W36 - Hitting the Essence

Last week I read a book—Hit the Essence. It can be simply summarized in two parts. First it explains the “essence,” meaning the fundamental attributes of things, the root causes of problems, and the underlying logic behind phenomena. Then it covers “hitting” the essence, providing methods: boldly hypothesize and carefully verify.

The book is full of methodologies and models. Having practiced fundamentals for a couple of years helped me map many abstractions to concrete realities. I enjoyed the read; it often felt like being jolted awake. Many vague or entrenched ways of thinking and working that I use daily found clear expression in the book, along with well-tested models and methodologies.

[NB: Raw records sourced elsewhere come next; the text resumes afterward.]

-- pv_equiv track=rewrite | github.com/trissim/openhcs | openhcs/core/utils.py | _expand_col_pattern
-- ===== SOURCE A (Python) =====
-- from typing import Any, Callable, Dict, List, Optional, Union
-- from typing import List, Set, Union
--
-- def _expand_col_pattern(col_spec: str, available_wells: List[str]) -> Set[str]:
--     """Expand column pattern using available wells (format-agnostic)."""
--     # Parse column range
--     if "-" in col_spec:
--         start_col, end_col = map(int, col_spec.split("-"))
--         col_range = set(range(start_col, end_col + 1))
--     else:
--         col_range = {int(col_spec)}
--
--     # Extract numeric suffix and match (A01, B02, etc.)
--     def get_numeric_suffix(well: str) -> int:
--         digits = ''.join(char for char in reversed(well) if char.isdigit())
--         return int(digits[::-1]) if digits else 0
--
--     result = {well for well in available_wells if get_numeric_suffix(well) in col_range}
--
--     # Opera Phenix format fallback (C01, C02, etc.)
--     if not result:
--         patterns = {f"C{col:02d}" for col in col_range}
--         result = {well for well in available_wells
--                  if any(pattern in well for pattern in patterns)}
--
--     return result
-- ===== SOURCE B (Python) =====
-- def _expand_col_pattern(col_spec, available_wells):
--     """Expand column pattern using available wells (format-agnostic)."""
--     # Normalize the spec to a pair of bounds, then one fused pass over the wells:
--     # each well is classified once, into the primary bucket (suffix inside the
--     # interval) or the Opera Phenix fallback bucket (substring pattern match).
--     if "-" in col_spec:
--         lo_s, hi_s = col_spec.split("-")
--     else:
--         lo_s = hi_s = col_spec
--     lo, hi = int(lo_s), int(hi_s)
--
--     primary, fallback = set(), set()
--     for well in available_wells:
--         digits = ''.join(ch for ch in well if ch.isdigit())
--         suffix = int(digits) if digits else 0
--         if lo <= suffix <= hi:
--             primary.add(well)
--         elif any(("C%02d" % col) in well for col in range(lo, hi + 1)):
--             fallback.add(well)
--     return primary if primary else fallback
-- ===== Notes on version B (the rewrite author's own statement) =====
-- stated objective: alternative
-- what changed: B replaces A's staged set comprehensions over a materialized range set with one fused pass over the wells that classifies each well exactly once into a primary bucket (interval test lo <= suffix <= hi) or a fallback bucket (patterns generated on the fly from the range), returning whichever bucket applies, and normalizes the spec to a bounds pair instead of building set(range(...)).
import Mathlib
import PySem

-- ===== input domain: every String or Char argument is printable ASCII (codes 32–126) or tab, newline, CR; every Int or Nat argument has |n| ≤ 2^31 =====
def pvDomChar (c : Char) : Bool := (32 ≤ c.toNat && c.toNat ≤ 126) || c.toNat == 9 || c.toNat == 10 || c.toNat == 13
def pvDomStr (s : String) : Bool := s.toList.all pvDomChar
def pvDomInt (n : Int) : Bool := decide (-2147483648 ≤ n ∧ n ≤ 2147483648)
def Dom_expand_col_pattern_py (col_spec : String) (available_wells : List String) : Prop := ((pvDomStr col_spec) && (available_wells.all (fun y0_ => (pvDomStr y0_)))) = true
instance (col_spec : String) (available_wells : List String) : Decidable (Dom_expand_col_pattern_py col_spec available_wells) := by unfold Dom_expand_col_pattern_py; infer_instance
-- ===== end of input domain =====

-- B restructures A: the spec is normalized to a bounds pair (no materialized range set) and
-- ONE fused loop over the wells classifies each well once into a primary bucket (interval
-- test on the digit suffix) or a fallback bucket (patterns generated on the fly), returning
-- whichever bucket applies, instead of A's staged set comprehensions.

-- ===== PORT A =====
-- f"C{col:02d}"  (= "C" + str(col).zfill(2))
def pyFmtC02 (col : Int) : String := "C" ++ PySem.Str.zfill (PySem.Int.toStr col) 2

-- A's nested helper get_numeric_suffix: digits collected from reversed(well), reversed back.
-- int() on a nonempty all-digit string always succeeds, so `.getD 0` is exact here.
def getNumericSuffixA (w : String) : Int :=
  let digits := (w.toList.reverse).filter PySem.Chars.isdigit
  if digits = [] then 0 else (PySem.Int.ofChars? digits.reverse).getD 0

def expand_col_pattern_py (col_spec : String) (available_wells : List String) : List String :=
  let colRange : List Int :=
    if PySem.Str.isIn "-" col_spec then
      match PySem.Str.split? col_spec "-" with
      | some [a, b] =>
        match PySem.Int.ofStr? a, PySem.Int.ofStr? b with
        | some s, some e => PySem.Set.ofList (PySem.List.pyRange s (e + 1) 1)
        | _, _ => []      -- ValueError (outside Pre_)
      | _ => []           -- unpacking error / ValueError (outside Pre_)
    else
      match PySem.Int.ofStr? col_spec with
      | some v => [v]
      | none => []        -- ValueError (outside Pre_)
  let result := PySem.Set.ofList (available_wells.filter
      (fun w => colRange.contains (getNumericSuffixA w)))
  if result = [] then
    let patterns := PySem.Set.ofList (colRange.map pyFmtC02)
    PySem.Set.ofList (available_wells.filter
      (fun w => patterns.any (fun p => PySem.Str.isIn p w)))
  else result

-- ===== PORT B =====
-- "C%02d" % col  (B's own formatting; same rendering rule)
def pyFmtC02B (col : Int) : String := "C" ++ PySem.Str.zfill (PySem.Int.toStr col) 2

-- B's suffix: digits collected in one forward pass (getD 0 exact as above).
def getNumericSuffixB (w : String) : Int :=
  let digits := w.toList.filter PySem.Chars.isdigit
  if digits = [] then 0 else (PySem.Int.ofChars? digits).getD 0

-- B's fused classifying pass: each well goes once into the primary or the fallback bucket
def runBucketsB (lo hi : Int) (wells : List String) : List String :=
  let res := wells.foldl
    (fun (st : PySem.Set String × PySem.Set String) (w : String) =>
      if lo ≤ getNumericSuffixB w ∧ getNumericSuffixB w ≤ hi then
        (PySem.Set.add st.1 w, st.2)
      else if (PySem.List.pyRange lo (hi + 1) 1).any
          (fun col => PySem.Str.isIn (pyFmtC02B col) w) then
        (st.1, PySem.Set.add st.2 w)
      else st)
    (PySem.Set.empty, PySem.Set.empty)
  if res.1 = [] then res.2 else res.1

def expand_col_pattern_py_alt (col_spec : String) (available_wells : List String) : List String :=
  let bounds? : Option (String × String) :=
    if PySem.Str.isIn "-" col_spec then
      (PySem.Str.split? col_spec "-").bind (fun ps =>
        if ps.length = 2 then some (ps.headD "", ps.getD 1 "")   -- `lo_s, hi_s = …` unpacks two
        else none)                                               -- unpacking error (outside Pre_)
    else some (col_spec, col_spec)
  (bounds?.bind (fun lh =>
    (PySem.Int.ofStr? lh.1).bind (fun lo =>
      (PySem.Int.ofStr? lh.2).map (fun hi =>
        runBucketsB lo hi available_wells)))).getD []            -- ValueError path (outside Pre_)

-- ===== PRECONDITION & SPEC =====
-- Pre_ excludes exactly the specs on which A raises ValueError: an unparsable int, or a
-- '-'-containing spec that does not split into exactly two parsable ints.
def Pre_expand_col_pattern_py (col_spec : String) (available_wells : List String) : Prop :=
  (if PySem.Str.isIn "-" col_spec then
    let ps := (PySem.Str.split? col_spec "-").getD []
    ps.length == 2 && ps.all (fun p => (PySem.Int.ofStr? p).isSome)
  else (PySem.Int.ofStr? col_spec).isSome) = true
instance (col_spec : String) (available_wells : List String) : Decidable (Pre_expand_col_pattern_py col_spec available_wells) := by unfold Pre_expand_col_pattern_py; infer_instance

def pvWitness_expand_col_pattern_py : String × List String := ("2-5", ["A01", "B03", "C07"])

def Spec_expand_col_pattern_py (col_spec : String) (available_wells : List String) (out : List String) : Prop := out = expand_col_pattern_py_alt col_spec available_wells
instance (col_spec : String) (available_wells : List String) (out : List String) : Decidable (Spec_expand_col_pattern_py col_spec available_wells out) := by unfold Spec_expand_col_pattern_py; infer_instance

-- ===== CLAIM (what is proved, stated in full; the proofs are below) =====
def Claim_equal_expand_col_pattern_py : Prop := ∀ (col_spec : String) (available_wells : List String), Dom_expand_col_pattern_py col_spec available_wells → Pre_expand_col_pattern_py col_spec available_wells → Spec_expand_col_pattern_py col_spec available_wells (expand_col_pattern_py col_spec available_wells)

-- ===== LEMMAS AND PROOFS =====

-- the two suffix helpers agree: filtering reversed(w) and reversing back is filtering w
theorem suffix_eq (w : String) : getNumericSuffixA w = getNumericSuffixB w := by
  unfold getNumericSuffixA getNumericSuffixB
  simp [List.filter_reverse]

-- membership in the materialized range set is the interval test
theorem contains_range_eq (lo hi v : Int) :
    List.contains (PySem.Set.ofList (PySem.List.pyRange lo (hi + 1) 1)) v
      = decide (lo ≤ v ∧ v ≤ hi) := by
  simp [List.contains_eq_mem, PySem.Set.mem_ofList,
        PySem.List.mem_pyRange_iff_of_pos (by omega : (0:Int) < 1)]

-- any over the deduplicated pattern set is any over the range
theorem patterns_any_eq (lo hi : Int) (w : String) :
    (PySem.Set.ofList ((PySem.Set.ofList (PySem.List.pyRange lo (hi + 1) 1)).map pyFmtC02)).any
        (fun p => PySem.Str.isIn p w)
      = (PySem.List.pyRange lo (hi + 1) 1).any (fun col => PySem.Str.isIn (pyFmtC02B col) w) := by
  rw [Bool.eq_iff_iff]
  simp only [List.any_eq_true, PySem.Set.mem_ofList, List.mem_map]
  constructor
  · rintro ⟨p, ⟨c, hc, rfl⟩, h⟩; exact ⟨c, hc, show PySem.Str.isIn (pyFmtC02B c) w = true from h⟩
  · rintro ⟨c, hc, h⟩; exact ⟨pyFmtC02 c, ⟨c, hc, rfl⟩, h⟩

-- a one-element range
theorem pyRange_singleton (v : Int) : PySem.List.pyRange v (v + 1) 1 = [v] := by
  rw [PySem.List.pyRange_one_cons (by omega)]
  simp [PySem.List.pyRange]

-- a one-element column set: membership is the degenerate interval test
theorem contains_single_eq (v s : Int) : ([v].contains s) = decide (v ≤ s ∧ s ≤ v) := by
  rw [Bool.eq_iff_iff]; simp; omega

-- B's fused pair-fold splits into two independent conditional folds
theorem pair_fold (p q : String → Prop) [DecidablePred p] [DecidablePred q]
    (l : List String) (pr fb : PySem.Set String) :
    l.foldl
      (fun (st : PySem.Set String × PySem.Set String) (w : String) =>
        if p w then (PySem.Set.add st.1 w, st.2)
        else if q w then (st.1, PySem.Set.add st.2 w)
        else st) (pr, fb)
    = (l.foldl (fun s w => if p w then PySem.Set.add s w else s) pr,
       l.foldl (fun s w => if ¬ p w ∧ q w then PySem.Set.add s w else s) fb) := by
  induction l generalizing pr fb with
  | nil => rfl
  | cons x xs ih =>
    by_cases hp : p x <;> by_cases hq : q x <;>
      simp [hp, hq, ih]

-- a conditional add-fold is the plain add-fold of the filtered list
theorem add_if_foldl (p : String → Prop) [DecidablePred p]
    (l : List String) (s0 : PySem.Set String) :
    l.foldl (fun s w => if p w then PySem.Set.add s w else s) s0
      = (l.filter (fun w => decide (p w))).foldl PySem.Set.add s0 := by
  induction l generalizing s0 with
  | nil => rfl
  | cons x xs ih =>
    by_cases hp : p x <;> simp [hp, ih]

-- folding Set.add never empties a nonempty accumulator
theorem foldl_add_ne_nil (l : List String) (s : PySem.Set String) (h : s ≠ []) :
    l.foldl PySem.Set.add s ≠ [] := by
  induction l generalizing s with
  | nil => exact h
  | cons x xs ih =>
    apply ih
    unfold PySem.Set.add
    split
    · exact h
    · simp

-- set(xs) is empty only when xs is
theorem ofList_eq_nil (l : List String) (h : PySem.Set.ofList l = []) : l = [] := by
  cases l with
  | nil => rfl
  | cons x xs =>
    exfalso
    apply foldl_add_ne_nil xs (PySem.Set.add PySem.Set.empty x)
    · unfold PySem.Set.add PySem.Set.empty
      simp
    · exact h

-- core equivalence of the two result-shaping strategies, for pointwise-equal tests
theorem core_eq (lo hi : Int) (wells : List String)
    (pa qa : String → Bool)
    (hp : ∀ w, pa w = decide (lo ≤ getNumericSuffixB w ∧ getNumericSuffixB w ≤ hi))
    (hq : ∀ w, qa w = (PySem.List.pyRange lo (hi + 1) 1).any
        (fun col => PySem.Str.isIn (pyFmtC02B col) w)) :
    (let result := PySem.Set.ofList (wells.filter pa)
     if result = [] then PySem.Set.ofList (wells.filter qa) else result)
    = runBucketsB lo hi wells := by
  unfold runBucketsB
  rw [pair_fold (fun w => lo ≤ getNumericSuffixB w ∧ getNumericSuffixB w ≤ hi)
        (fun w => (PySem.List.pyRange lo (hi + 1) 1).any
          (fun col => PySem.Str.isIn (pyFmtC02B col) w) = true)]
  rw [add_if_foldl, add_if_foldl]
  have hprim : wells.filter pa
      = wells.filter (fun w => decide (lo ≤ getNumericSuffixB w ∧ getNumericSuffixB w ≤ hi)) := by
    apply List.filter_congr; intro w _; exact hp w
  simp only [PySem.Set.empty, ← PySem.Set.ofList_eq_foldl, ← hprim]
  by_cases hres : PySem.Set.ofList (wells.filter pa) = []
  · have hfe : wells.filter pa = [] := ofList_eq_nil _ hres
    have hnone : ∀ w ∈ wells, pa w = false := by
      intro w hw
      by_contra hcontra
      have : w ∈ wells.filter pa := List.mem_filter.mpr ⟨hw, by simpa using hcontra⟩
      simp [hfe] at this
    rw [if_pos hres, if_pos hres]
    congr 1
    apply List.filter_congr
    intro w hw
    have hpw := hnone w hw
    rw [hp w] at hpw
    simp only [decide_eq_false_iff_not] at hpw
    simp [hq w, hpw]
  · rw [if_neg hres, if_neg hres]

-- ===== VERDICT (by name: the statement is the Claim_ definition above) =====
theorem expand_col_pattern_py_spec : Claim_equal_expand_col_pattern_py := by
  intro col_spec available_wells _ hpre
  unfold Spec_expand_col_pattern_py expand_col_pattern_py
  unfold Pre_expand_col_pattern_py at hpre
  by_cases hdash : PySem.Str.isIn "-" col_spec = true
  · simp only [hdash, if_true] at hpre ⊢
    rcases hsplit : PySem.Str.split? col_spec "-" with _ | parts
    · rw [hsplit] at hpre; simp at hpre
    · rw [hsplit] at hpre
      simp only [Option.getD_some, Bool.and_eq_true, beq_iff_eq, List.all_eq_true] at hpre
      obtain ⟨hlen, hall⟩ := hpre
      obtain ⟨a, b, rfl⟩ := List.length_eq_two.mp hlen
      have ha' := hall a (by simp)
      have hb' := hall b (by simp)
      rw [Option.isSome_iff_exists] at ha' hb'
      obtain ⟨lo, ha⟩ := ha'
      obtain ⟨hi, hb⟩ := hb'
      have hB : expand_col_pattern_py_alt col_spec available_wells
          = runBucketsB lo hi available_wells := by
        simp only [expand_col_pattern_py_alt, hdash, hsplit]
        simp [ha, hb]
      rw [hB]
      dsimp only
      simp only [ha, hb]
      exact core_eq lo hi available_wells _ _
        (fun w => by rw [contains_range_eq, suffix_eq])
        (fun w => patterns_any_eq lo hi w)
  · simp only [Bool.not_eq_true] at hdash
    simp only [hdash, Bool.false_eq_true, if_false] at hpre ⊢
    simp only [Option.isSome_iff_exists] at hpre
    obtain ⟨v, hv⟩ := hpre
    have hB : expand_col_pattern_py_alt col_spec available_wells
        = runBucketsB v v available_wells := by
      simp only [expand_col_pattern_py_alt, hdash]
      simp [hv]
    rw [hB]
    simp only [hv]
    exact core_eq v v available_wells _ _
      (fun w => by rw [contains_single_eq, suffix_eq])
      (fun w => by
        rw [pyRange_singleton]
        simp [PySem.Set.ofList, pyFmtC02, pyFmtC02B])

For example, I found that the natural way I troubleshoot production issues can largely be summarized by the “Mueller Five Methods.”

Another example is how to define things: what makes a good definition. Normally I rely on intuition plus logic, but I couldn’t clearly articulate what that intuition or logic actually is. The book cites Aristotle’s idea of definition: definition = genus (what’s shared) + differentia (what’s distinct). Looking at more examples makes this suddenly clear. For instance, one could define a human as a featherless, two-legged upright animal, or as a rational animal.

I also seem to have found the prototype diagram of Amazon’s growth flywheel—the system loop diagram. The book explains finding root causes through systemic analysis. Its theoretical basis is systems theory, and many concepts align. The primary analytical tool used is the system loop diagram, which shows how a system actually operates. From such a diagram you can read which elements compose the system, whether relationships between elements are reinforcing loops or balancing loops, what the input-output pendulum is, and what the time delays look like.

In form it closely resembles Amazon’s growth flywheel; on closer comparison, the growth flywheel appears to be a subset of the system loop diagram. The growth flywheel focuses only on reinforcing loops: input metrics represent positive inputs and it omits balancing loops. For example, certain actions can improve user experience, which then drives market share growth. Often this is a chain of reinforcing logic, but market share growth is also affected by external factors like market size—this balancing logic is hidden.

I understand the reason for this is to make the tool more usable by focusing on the core: concentrating only on the core logic of product growth. If you draw it as a complete system, the added complexity raises the barrier to understanding steeply. The tool itself would be limited in expression and dissemination; if an idea has no low-cost way to spread, no matter how robust it is, it won’t proliferate widely.